Increases in ED visits were largest for injury-related visits. There was also a large change in payer mix for dental visits, because dental ED visits are most prevalent among low-income, non-elderly adults on Medicaid. Out-of-pocket dental costs were reported as one of the more unaffordable types of care among the target population for Medicaid expansion under the ACA.
Ari Friedman, MD, of Boston’s Beth Israel Deaconess Medical Center, wrote in an accompanying editorial that the increased ED visits in the expansion states “runs contrary to the prediction by many policymakers that by providing greater access to primary care, insurance expansion would break the decades-long trend of increasing ED volume.”
Friedman said there was scant evidence to support that prediction, but plenty of actual experience from states such as Oregon, which demonstrated that decreasing the cost of healthcare by providing for health insurance leads to an increase in care use of all kinds, be it in the ED or the primary care setting.

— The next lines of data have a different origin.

theorem length_gA0 (grid : List (List Int)) : (gA0 grid).length = grid.length := by
  unfold gA0; rw [copies_length, length_res0]
theorem rowlen_gA0 (grid : List (List Int)) (i : Nat) (hi : i < grid.length) :
    ((gA0 grid).getD i []).length = (grid.headD []).length := by
  unfold gA0; rw [copies_rowlen, rowlen_res0 grid i hi]
theorem length_gA1 (grid : List (List Int)) : (gA1 grid).length = grid.length := by
  unfold gA1; rw [writes_length, length_gA0]
theorem rowlen_gA1 (grid : List (List Int)) (i : Nat) (hi : i < grid.length) :
    ((gA1 grid).getD i []).length = (grid.headD []).length := by
  unfold gA1; rw [writes_rowlen, rowlen_gA0 grid i hi]
theorem length_gA2 (grid : List (List Int)) : (gA2 grid).length = grid.length := by
  unfold gA2; rw [writes_length, length_gA1]
theorem rowlen_gA2 (grid : List (List Int)) (i : Nat) (hi : i < grid.length) :
    ((gA2 grid).getD i []).length = (grid.headD []).length := by
  unfold gA2; rw [writes_rowlen, rowlen_gA1 grid i hi]
theorem length_gA3 (grid : List (List Int)) : (gA3 grid).length = grid.length := by
  unfold gA3; rw [writes_length, length_gA2]
theorem rowlen_gA3 (grid : List (List Int)) (i : Nat) (hi : i < grid.length) :
    ((gA3 grid).getD i []).length = (grid.headD []).length := by
  unfold gA3; rw [writes_rowlen, rowlen_gA2 grid i hi]

theorem length_flatA (grid : List (List Int)) :
    (flatA grid).length = grid.length := by
  unfold flatA
  rw [writes_length, length_gA3]

theorem rowlen_flatA (grid : List (List Int)) (i : Nat) (hi : i < grid.length) :
    ((flatA grid).getD i []).length = (grid.headD []).length := by
  unfold flatA
  rw [writes_rowlen, rowlen_gA3 grid i hi]
-- pv_equiv track=rewrite | github.com/manubot/catalog | process-catalog.py | get_date_summary
-- ===== SOURCE A (Python) =====
-- def get_date(csl_item):
--     """
--     Return date in iso-like format, such as:
--     2019
--     2019-05
--     2019-05-01
--     """
--     try:
--         return '-'.join(f'{int(x):02d}' for x in csl_item['issued']['date-parts'][0])
--     except Exception:
--         return None
--
-- def get_date_summary(csl_item):
--     """
--     Return date like
--     2019
--     Jun 2019
--     """
--     date = get_date(csl_item)
--     if not date:
--         return None
--     import calendar
--     date_parts = [int(x) for x in date.split('-')]
--     if len(date_parts) == 1:
--         year, = date_parts
--         month = 0
--     else:
--         year, month = date_parts[:2]
--     return f"{calendar.month_abbr[month]} {year}".strip()
-- ===== SOURCE B (Python) =====
-- import calendar
--
--
-- def get_date_summary(csl_item):
--     """
--     Return date like
--     2019
--     Jun 2019
--     """
--     try:
--         date_parts = [int(x) for x in csl_item['issued']['date-parts'][0]]
--     except Exception:
--         return None
--     if not date_parts:
--         return None
--     year = date_parts[0]
--     month = date_parts[1] if len(date_parts) >= 2 else 0
--     return f"{calendar.month_abbr[month]} {year}".strip()
-- ===== Notes on version B (the rewrite author's own statement) =====
-- stated objective: simpler
-- what changed: B computes the summary directly from the date-parts integers (year = parts[0], month = parts[1] if present else 0) instead of formatting them into an iso string with '-'.join and then splitting and re-parsing that string with int().
import Mathlib
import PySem

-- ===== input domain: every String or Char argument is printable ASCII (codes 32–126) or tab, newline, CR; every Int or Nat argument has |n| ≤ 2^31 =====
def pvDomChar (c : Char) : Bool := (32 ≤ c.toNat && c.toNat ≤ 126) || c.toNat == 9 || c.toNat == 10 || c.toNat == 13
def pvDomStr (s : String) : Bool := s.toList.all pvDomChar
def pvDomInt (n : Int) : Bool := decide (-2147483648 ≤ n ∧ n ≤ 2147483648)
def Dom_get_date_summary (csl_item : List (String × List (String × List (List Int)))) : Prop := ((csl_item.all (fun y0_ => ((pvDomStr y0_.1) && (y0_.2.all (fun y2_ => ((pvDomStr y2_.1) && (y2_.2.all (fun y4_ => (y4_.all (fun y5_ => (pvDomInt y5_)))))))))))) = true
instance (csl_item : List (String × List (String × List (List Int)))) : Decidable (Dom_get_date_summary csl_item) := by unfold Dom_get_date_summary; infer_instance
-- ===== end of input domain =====

-- B replaces A's iso-string round-trip (format, '-'.join, split, re-parse with int())
-- by reading year and month directly from the date-parts integers; objective: simpler.

-- ===== PORT A =====

-- calendar.month_abbr (locale-independent abbreviations, index 0 is '')
def pvMonthAbbr : List String :=
  ["", "Jan", "Feb", "Mar", "Apr", "May", "Jun", "Jul", "Aug", "Sep", "Oct", "Nov", "Dec"]

-- f'{int(x):02d}' where x is already an int (so int(x) = x); %02d on an int is str(x).zfill(2)
def pvFmt02 (x : Int) : String := PySem.Str.zfill (PySem.Int.toStr x) 2

-- hand port of int(s), step for step on its uses here: exact on the strings that reach it
-- inside Pre_ — the nonempty all-digit pieces of date.split('-') (no sign, no whitespace,
-- no underscores); none = ValueError
def pvParseInt? (s : String) : Option Int :=
  let cs := s.toList
  if cs ≠ [] ∧ cs.all Char.isDigit then
    some (cs.foldl (fun a c => 10 * a + ((c.toNat : Int) - 48)) 0)
  else none
-- pv_equiv track=rewrite | github.com/BraCR10/TEC_Assigments-Intro-Taller-SI | Ejercicios con loops/02-sumaSinCeros.py | sumasinceros
-- ===== SOURCE A (Python) =====
-- def lenNum(num):#Funcion del largo
--     if isinstance(num,int):
--         if num==0:#Validacion
--             return 1
--         else:
--             num=abs(num)
--             cont=0
--             while num!=0:
--                 temp=num%10#Recolecta el ultimo numero
--                 num=num//10#Elimina el ultimo numero
--                 cont+=1#Contador
--             return cont
--     else:#Validacion
--         return 'Deben ser enteros'
--
-- def sumasinceros(num1,num2):
--     if type(num1)==int and isinstance(num2,int) and lenNum(num1)==lenNum(num2):
--         num1=abs(num1)#Para siempre tener positivos
--         num2=abs(num2)#Para siempre tener positivos
--         expnum1=0
--         expnum2=0
--         numNuevo1=0
--         numNuevo2=0
--         while num1!=0:
--             if num1%10==0:#Ve el ultimo digito del numero, para brincarse los 0s
--                 num1//=10#Quita el ultimo digito
--             else:
--                 numNuevo1+=(num1%10)*(10**expnum1)#Concatena cada numero en el entero
--                 #Primero numNuevo1 = 3*1=3 Segundo numNuevo1 = 3*1=3 + 2*10=20 ........
--                 num1//=10#Quita el ultimo digito
--                 expnum1+=1
--         while num2!=0:
--             if num2%10==0:#Ve el ultimo digito del numero, para brincarse los 0s
--                 num2//=10#Quita el ultimo digito
--             else:
--                 numNuevo2+=(num2%10)*(10**expnum2)
--                 num2//=10
--                 expnum2+=1
--         return numNuevo1+numNuevo2
--     else:
--         return 'Deben ser enteros'
-- ===== SOURCE B (Python) =====
-- # B: extract each number's decimal digit list once (LSB-first), reuse its length
-- # for the equal-digit-count guard, and fold v*10+d over the nonzero digits
-- # MSB-first -- no separate length pass, no 10**exp reconstruction.
--
-- def _digits(n):
--     # LSB-first decimal digits of n >= 0; [0] for 0
--     ds = []
--     while n:
--         ds.append(n % 10)
--         n //= 10
--     return ds or [0]
--
-- def _value(ds):
--     # value of the digits with zeros removed (MSB-first fold)
--     v = 0
--     for d in reversed(ds):
--         if d:
--             v = v * 10 + d
--     return v
--
-- def sumasinceros(num1, num2):
--     if type(num1) == int and isinstance(num2, int):
--         d1 = _digits(abs(num1))
--         d2 = _digits(abs(num2))
--         if len(d1) == len(d2):
--             return _value(d1) + _value(d2)
--     return 'Deben ser enteros'
-- ===== Notes on version B (the rewrite author's own statement) =====
-- stated objective: alternative
-- what changed: B extracts each number's digit list once and reuses its length for the guard and a single MSB-first fold v*10+d for the zero-stripped value, instead of A's separate lenNum counting loop plus per-number loops that rebuild the value with 10**exp powers.
-- outside the precondition, e.g. on sumasinceros(1, 10): A returns 'Deben ser enteros', B returns 'Deben ser enteros'
import Mathlib
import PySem

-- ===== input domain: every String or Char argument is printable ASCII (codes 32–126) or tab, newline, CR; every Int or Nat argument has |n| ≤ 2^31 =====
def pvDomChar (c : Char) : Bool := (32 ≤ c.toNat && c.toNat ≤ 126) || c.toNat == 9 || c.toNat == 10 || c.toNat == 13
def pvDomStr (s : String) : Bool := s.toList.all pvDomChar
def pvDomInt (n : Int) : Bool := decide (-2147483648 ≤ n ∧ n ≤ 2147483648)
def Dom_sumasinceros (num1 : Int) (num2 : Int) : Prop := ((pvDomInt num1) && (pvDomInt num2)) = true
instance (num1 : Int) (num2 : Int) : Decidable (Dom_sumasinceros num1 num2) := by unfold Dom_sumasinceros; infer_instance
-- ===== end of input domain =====

-- B computes each number's digit list once and folds v*10+d over the nonzero digits,
-- instead of A's separate lenNum counting loop and per-number loops rebuilding the value
-- with 10**exp powers (alternative decomposition; equivalence on equal-digit-count inputs).

-- ===== PORT A =====
-- lenNum's counting loop: after abs the number is nonnegative, so Python's % and // are Nat's.
def pvLenLoop (n cont : Nat) : Nat :=
  if h : n = 0 then cont else pvLenLoop (n / 10) (cont + 1)
decreasing_by exact Nat.div_lt_self (Nat.pos_of_ne_zero h) (by omega)

-- lenNum: the isinstance branch is always taken (the argument is an Int here)
def pvLenNum (num : Int) : Nat :=
  if num = 0 then 1 else pvLenLoop num.natAbs 0

-- the while-loop of sumasinceros on abs(num): state (num, expnum, numNuevo)
def pvStrip (n exp acc : Nat) : Nat :=
  if h : n = 0 then acc
  else if n % 10 = 0 then pvStrip (n / 10) exp acc
  else pvStrip (n / 10) (exp + 1) (acc + (n % 10) * 10 ^ exp)
decreasing_by all_goals exact Nat.div_lt_self (Nat.pos_of_ne_zero h) (by omega)

-- On the else-branch Python returns the string 'Deben ser enteros', which is not an Int;
-- those inputs are excluded by Pre_ and the port returns 0 there.
def sumasinceros (num1 : Int) (num2 : Int) : Int :=
  if pvLenNum num1 = pvLenNum num2 then
    ((pvStrip num1.natAbs 0 0 + pvStrip num2.natAbs 0 0 : Nat) : Int)
  else 0

-- ===== PORT B =====
-- _digits: LSB-first decimal digits, appended as Python's list.append does; [0] for 0
def pvDigitsLoop (n : Nat) (acc : List Nat) : List Nat :=
  if h : n = 0 then acc else pvDigitsLoop (n / 10) (acc ++ [n % 10])
decreasing_by exact Nat.div_lt_self (Nat.pos_of_ne_zero h) (by omega)

def pvDigits (n : Nat) : List Nat :=
  let ds := pvDigitsLoop n []
  if ds = [] then [0] else ds

-- _value: MSB-first fold over reversed(ds), skipping zero digits
def pvValue (ds : List Nat) : Nat :=
  ds.reverse.foldl (fun v d => if d ≠ 0 then v * 10 + d else v) 0

-- on the else-branch Python B returns the string (outside Pre_); the port returns 0 there
def sumasinceros_alt (num1 : Int) (num2 : Int) : Int :=
  let d1 := pvDigits num1.natAbs
  let d2 := pvDigits num2.natAbs
  if d1.length = d2.length then ((pvValue d1 + pvValue d2 : Nat) : Int) else 0

-- ===== PRECONDITION & SPEC =====
-- Pre_ excludes inputs whose decimal digit counts differ: there A returns the string
-- 'Deben ser enteros', which is not a value of the declared Int result type.
def Pre_sumasinceros (num1 : Int) (num2 : Int) : Prop :=
  Nat.log 10 num1.natAbs = Nat.log 10 num2.natAbs
instance (num1 : Int) (num2 : Int) : Decidable (Pre_sumasinceros num1 num2) := by
  unfold Pre_sumasinceros; infer_instance

def pvWitness_sumasinceros : Int × Int := (102, -345)

def Spec_sumasinceros (num1 : Int) (num2 : Int) (out : Int) : Prop := out = sumasinceros_alt num1 num2
instance (num1 : Int) (num2 : Int) (out : Int) : Decidable (Spec_sumasinceros num1 num2 out) := by unfold Spec_sumasinceros; infer_instance

-- ===== CLAIM (what is proved, stated in full; the proofs are below) =====
def Claim_equal_sumasinceros : Prop := ∀ (num1 : Int) (num2 : Int), Dom_sumasinceros num1 num2 → Pre_sumasinceros num1 num2 → Spec_sumasinceros num1 num2 (sumasinceros num1 num2)

-- ===== LEMMAS AND PROOFS =====

-- reference value: |n| with its zero digits removed
def pvV (n : Nat) : Nat :=
  if h : n = 0 then 0
  else if n % 10 = 0 then pvV (n / 10)
  else pvV (n / 10) * 10 + n % 10
decreasing_by all_goals exact Nat.div_lt_self (Nat.pos_of_ne_zero h) (by omega)

theorem pvLenLoop_eq (n : Nat) (hn : n ≠ 0) : ∀ c, pvLenLoop n c = c + Nat.log 10 n + 1 := by
  induction n using Nat.strong_induction_on with
  | _ n ih =>
    intro c
    rw [pvLenLoop, dif_neg hn]
    by_cases h10 : n < 10
    · have hd : n / 10 = 0 := Nat.div_eq_of_lt h10
      rw [hd, pvLenLoop, dif_pos rfl, Nat.log_eq_zero_iff.mpr (Or.inl h10)]
    · have hd : n / 10 ≠ 0 := by
        intro h; have := Nat.lt_of_div_eq_zero (by omega) h; omega
      rw [ih (n / 10) (Nat.div_lt_self (Nat.pos_of_ne_zero hn) (by omega)) hd (c + 1)]
      have hlog : Nat.log 10 (n / 10) = Nat.log 10 n - 1 := Nat.log_div_base 10 n
      have hpos : 1 ≤ Nat.log 10 n := by
        rw [Nat.one_le_iff_ne_zero, Ne, Nat.log_eq_zero_iff]; push Not; omega
      omega

theorem pvLenNum_eq (num : Int) : pvLenNum num = Nat.log 10 num.natAbs + 1 := by
  unfold pvLenNum
  by_cases h : num = 0
  · simp [h]
  · have hn : num.natAbs ≠ 0 := by simpa using h
    rw [if_neg h, pvLenLoop_eq num.natAbs hn 0]; omega

theorem pvStrip_eq (n : Nat) : ∀ exp acc, pvStrip n exp acc = acc + pvV n * 10 ^ exp := by
  induction n using Nat.strong_induction_on with
  | _ n ih =>
    intro exp acc
    by_cases hn : n = 0
    · rw [hn, pvStrip, dif_pos rfl, pvV, dif_pos rfl]; omega
    · have hlt := Nat.div_lt_self (Nat.pos_of_ne_zero hn) (show 1 < 10 by omega)
      rw [pvStrip, dif_neg hn, pvV, dif_neg hn]
      by_cases hm : n % 10 = 0
      · rw [if_pos hm, if_pos hm, ih (n / 10) hlt]
      · rw [if_neg hm, if_neg hm, ih (n / 10) hlt]
        ring

theorem pvDigitsLoop_acc (n : Nat) : ∀ acc, pvDigitsLoop n acc = acc ++ pvDigitsLoop n [] := by
  induction n using Nat.strong_induction_on with
  | _ n ih =>
    intro acc
    by_cases hn : n = 0
    · rw [hn]; rw [pvDigitsLoop, dif_pos rfl, pvDigitsLoop, dif_pos rfl]; simp
    · have hlt := Nat.div_lt_self (Nat.pos_of_ne_zero hn) (show 1 < 10 by omega)
      rw [pvDigitsLoop, dif_neg hn, ih (n / 10) hlt (acc ++ [n % 10])]
      conv_rhs => rw [pvDigitsLoop, dif_neg hn, ih (n / 10) hlt ([] ++ [n % 10])]
      simp

theorem pvDigitsLoop_len (n : Nat) (hn : n ≠ 0) :
    (pvDigitsLoop n []).length = Nat.log 10 n + 1 := by
  induction n using Nat.strong_induction_on with
  | _ n ih =>
    rw [pvDigitsLoop, dif_neg hn, pvDigitsLoop_acc]
    by_cases h10 : n < 10
    · have hd : n / 10 = 0 := Nat.div_eq_of_lt h10
      rw [hd, Nat.log_eq_zero_iff.mpr (Or.inl h10)]
      rw [pvDigitsLoop, dif_pos rfl]; simp
    · have hd : n / 10 ≠ 0 := by
        intro h; have := Nat.lt_of_div_eq_zero (by omega) h; omega
      have ihlen := ih (n / 10) (Nat.div_lt_self (Nat.pos_of_ne_zero hn) (by omega)) hd
      have hlog : Nat.log 10 (n / 10) = Nat.log 10 n - 1 := Nat.log_div_base 10 n
      have hpos : 1 ≤ Nat.log 10 n := by
        rw [Nat.one_le_iff_ne_zero, Ne, Nat.log_eq_zero_iff]; push Not; omega
      simp only [List.length_append, List.length_singleton, List.length_nil, ihlen]
      omega

theorem pvDigits_len (n : Nat) : (pvDigits n).length = Nat.log 10 n + 1 := by
  unfold pvDigits
  by_cases hn : n = 0
  · rw [hn]; rw [pvDigitsLoop, dif_pos rfl]; simp
  · have h := pvDigitsLoop_len n hn
    have hne : pvDigitsLoop n [] ≠ [] := by
      intro h0; rw [h0] at h; simp at h
    simp only [if_neg hne, h]

theorem pvValue_loop (n : Nat) :
    ∀ v, (pvDigitsLoop n []).reverse.foldl (fun v d => if d ≠ 0 then v * 10 + d else v) v
      = if n = 0 then v else
          (if n % 10 ≠ 0 then
            ((pvDigitsLoop (n / 10) []).reverse.foldl (fun v d => if d ≠ 0 then v * 10 + d else v) v) * 10 + n % 10
          else
            (pvDigitsLoop (n / 10) []).reverse.foldl (fun v d => if d ≠ 0 then v * 10 + d else v) v) := by
  intro v
  by_cases hn : n = 0
  · rw [hn]; rw [pvDigitsLoop, dif_pos rfl]; simp
  · rw [if_neg hn]
    conv_lhs => rw [pvDigitsLoop, dif_neg hn, pvDigitsLoop_acc]
    rw [List.reverse_append, List.foldl_append]
    simp only [List.nil_append, List.reverse_singleton, List.foldl_cons, List.foldl_nil]

theorem pvValue_digitsLoop (n : Nat) :
    (pvDigitsLoop n []).reverse.foldl (fun v d => if d ≠ 0 then v * 10 + d else v) 0 = pvV n := by
  induction n using Nat.strong_induction_on with
  | _ n ih =>
    by_cases hn : n = 0
    · rw [hn, pvValue_loop, if_pos rfl, pvV, dif_pos rfl]
    · have hlt := Nat.div_lt_self (Nat.pos_of_ne_zero hn) (show 1 < 10 by omega)
      rw [pvValue_loop, if_neg hn, pvV, dif_neg hn]
      by_cases hm : n % 10 = 0
      · simp only [hm, ne_eq, not_true_eq_false, if_false, ih (n / 10) hlt]
        simp
      · rw [if_pos hm, if_neg hm, ih (n / 10) hlt]

theorem pvValue_pvDigits (n : Nat) : pvValue (pvDigits n) = pvV n := by
  unfold pvValue pvDigits
  by_cases hn : n = 0
  · rw [hn]; rw [pvDigitsLoop, dif_pos rfl, pvV, dif_pos rfl]; simp
  · have h := pvDigitsLoop_len n hn
    have hne : pvDigitsLoop n [] ≠ [] := by
      intro h0; rw [h0] at h; simp at h
    simp only [if_neg hne]
    exact pvValue_digitsLoop n

-- ===== VERDICT (by name: the statement is the Claim_ definition above) =====
theorem sumasinceros_spec : Claim_equal_sumasinceros := by
  intro num1 num2 _ hpre
  unfold Spec_sumasinceros sumasinceros sumasinceros_alt
  have hA : pvLenNum num1 = pvLenNum num2 := by
    rw [pvLenNum_eq, pvLenNum_eq, hpre]
  have hB : (pvDigits num1.natAbs).length = (pvDigits num2.natAbs).length := by
    rw [pvDigits_len, pvDigits_len, hpre]
  simp only [hA, hB, if_true]
  rw [pvStrip_eq, pvStrip_eq, pvValue_pvDigits, pvValue_pvDigits]
  norm_num
-- pv_equiv track=rewrite | github.com/AbdighaniMD/Data-Structures-and-Algorithms-python-50-Days | 01-Day/monotonic.py | monotone_increasing
-- ===== SOURCE A (Python) =====
-- def monotone_increasing(nums):
--     left = 0
--     right = 1
--     while right < len(nums):
--         if nums[left] > nums[right]:
--             return False
--         else:
--             left+=1
--             right+=1
--     return True
-- ===== SOURCE B (Python) =====
-- def monotone_increasing(nums):
--     return nums == sorted(nums)
-- ===== Notes on version B (the rewrite author's own statement) =====
-- stated objective: simpler
-- what changed: Replaces A's two-pointer adjacent-pair scan with comparing the list against its sorted copy (nums == sorted(nums)).
import Mathlib
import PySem

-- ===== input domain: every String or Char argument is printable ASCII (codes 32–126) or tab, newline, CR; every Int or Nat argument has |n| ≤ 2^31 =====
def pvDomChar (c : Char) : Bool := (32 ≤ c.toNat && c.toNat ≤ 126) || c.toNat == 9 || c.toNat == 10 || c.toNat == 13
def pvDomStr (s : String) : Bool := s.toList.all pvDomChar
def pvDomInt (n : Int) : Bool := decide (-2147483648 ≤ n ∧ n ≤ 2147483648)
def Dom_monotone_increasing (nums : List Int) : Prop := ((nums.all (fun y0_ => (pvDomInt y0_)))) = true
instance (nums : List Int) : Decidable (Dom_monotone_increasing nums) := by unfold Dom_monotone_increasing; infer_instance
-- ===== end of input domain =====

-- ===== PORT A =====
-- while right < len(nums): compare nums[left] > nums[right], else advance both pointers
def monotone_increasing.go (nums : List Int) (left right : Nat) : Bool :=
  if _h : right < nums.length then
    if nums.getD left 0 > nums.getD right 0 then false
    else monotone_increasing.go nums (left + 1) (right + 1)
  else true
termination_by nums.length - right

def monotone_increasing (nums : List Int) : Bool :=
  monotone_increasing.go nums 0 1

-- ===== PORT B =====
-- return nums == sorted(nums)
def monotone_increasing_alt (nums : List Int) : Bool :=
  decide (nums = PySem.List.sorted nums (fun x => x) false)

-- ===== PRECONDITION & SPEC =====
def Spec_monotone_increasing (nums : List Int) (out : Bool) : Prop := out = monotone_increasing_alt nums
instance (nums : List Int) (out : Bool) : Decidable (Spec_monotone_increasing nums out) := by unfold Spec_monotone_increasing; infer_instance

-- ===== CLAIM (what is proved, stated in full; the proofs are below) =====
def Claim_equal_monotone_increasing : Prop := ∀ (nums : List Int), Dom_monotone_increasing nums → Spec_monotone_increasing nums (monotone_increasing nums)

-- ===== LEMMAS AND PROOFS =====

-- A's scan from position l equals the adjacent-chain condition on the suffix starting at l
theorem go_eq_chain (nums : List Int) (l : Nat) :
    monotone_increasing.go nums l (l + 1) = decide ((nums.drop l).IsChain (· ≤ ·)) := by
  induction hn : nums.length - (l + 1) generalizing l with
  | zero =>
    rw [monotone_increasing.go]
    have h : ¬ l + 1 < nums.length := by omega
    simp only [dif_neg h]
    rcases Nat.lt_or_ge l nums.length with hl | hl
    · have h1 : nums.drop (l + 1) = [] := List.drop_eq_nil_of_le (by omega)
      have h2 : nums.drop l = [nums[l]] := by
        rw [List.drop_eq_getElem_cons hl, h1]
      simp [h2]
    · simp [List.drop_eq_nil_of_le hl]
  | succ n ih =>
    rw [monotone_increasing.go]
    have h : l + 1 < nums.length := by omega
    have hl : l < nums.length := by omega
    simp only [dif_pos h]
    have hdl : nums.drop l = nums[l] :: nums.drop (l + 1) :=
      List.drop_eq_getElem_cons hl
    have hdl1 : nums.drop (l + 1) = nums[l + 1] :: nums.drop (l + 2) :=
      List.drop_eq_getElem_cons h
    have hgl : nums.getD l 0 = nums[l] := List.getD_eq_getElem _ _ hl
    have hgl1 : nums.getD (l + 1) 0 = nums[l + 1] := List.getD_eq_getElem _ _ h
    by_cases hc : nums.getD l 0 > nums.getD (l + 1) 0
    · rw [if_pos hc]
      have hab : ¬ nums[l] ≤ nums[l + 1] := by rw [hgl, hgl1] at hc; omega
      simp only [Bool.false_eq, decide_eq_false_iff_not]
      rw [hdl, hdl1, List.isChain_cons_cons]
      exact fun hch => hab hch.1
    · rw [if_neg hc, ih (l + 1) (by omega)]
      have hab : nums[l] ≤ nums[l + 1] := by rw [hgl, hgl1] at hc; omega
      simp only [decide_eq_decide]
      rw [hdl, hdl1, List.isChain_cons_cons]
      simp [hab]

-- B's test equals the same chain condition
theorem alt_eq_chain (nums : List Int) :
    monotone_increasing_alt nums = decide (nums.IsChain (· ≤ ·)) := by
  unfold monotone_increasing_alt
  congr 1
  simp only [eq_iff_iff]
  constructor
  · intro hEq
    have hp := PySem.List.sorted_pairwise nums (fun x => x)
    rw [← hEq] at hp
    exact List.isChain_iff_pairwise.mpr hp
  · intro hc
    have hc' : List.Pairwise (fun a b : Int => a ≤ b) nums := List.isChain_iff_pairwise.mp hc
    exact (PySem.List.sorted_eq_self_of_pairwise nums (fun x => x) hc').symm

-- ===== VERDICT (by name: the statement is the Claim_ definition above) =====
theorem monotone_increasing_spec : Claim_equal_monotone_increasing := by
  intro nums _
  unfold Spec_monotone_increasing monotone_increasing
  rw [go_eq_chain, alt_eq_chain]
  simp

“More emergency department visits by Medicaid beneficiaries is neither clearly bad nor clearly good,” Friedman said. “Insurance increases access to care, including emergency department care. We need to move beyond the value judgments that have dominated so much study of emergency department utilization towards a more rational basis for how we structure unscheduled visits in the health system. If we want to meet patients’ care needs as patients themselves define them, the emergency department has a key role to play in a flexible system.”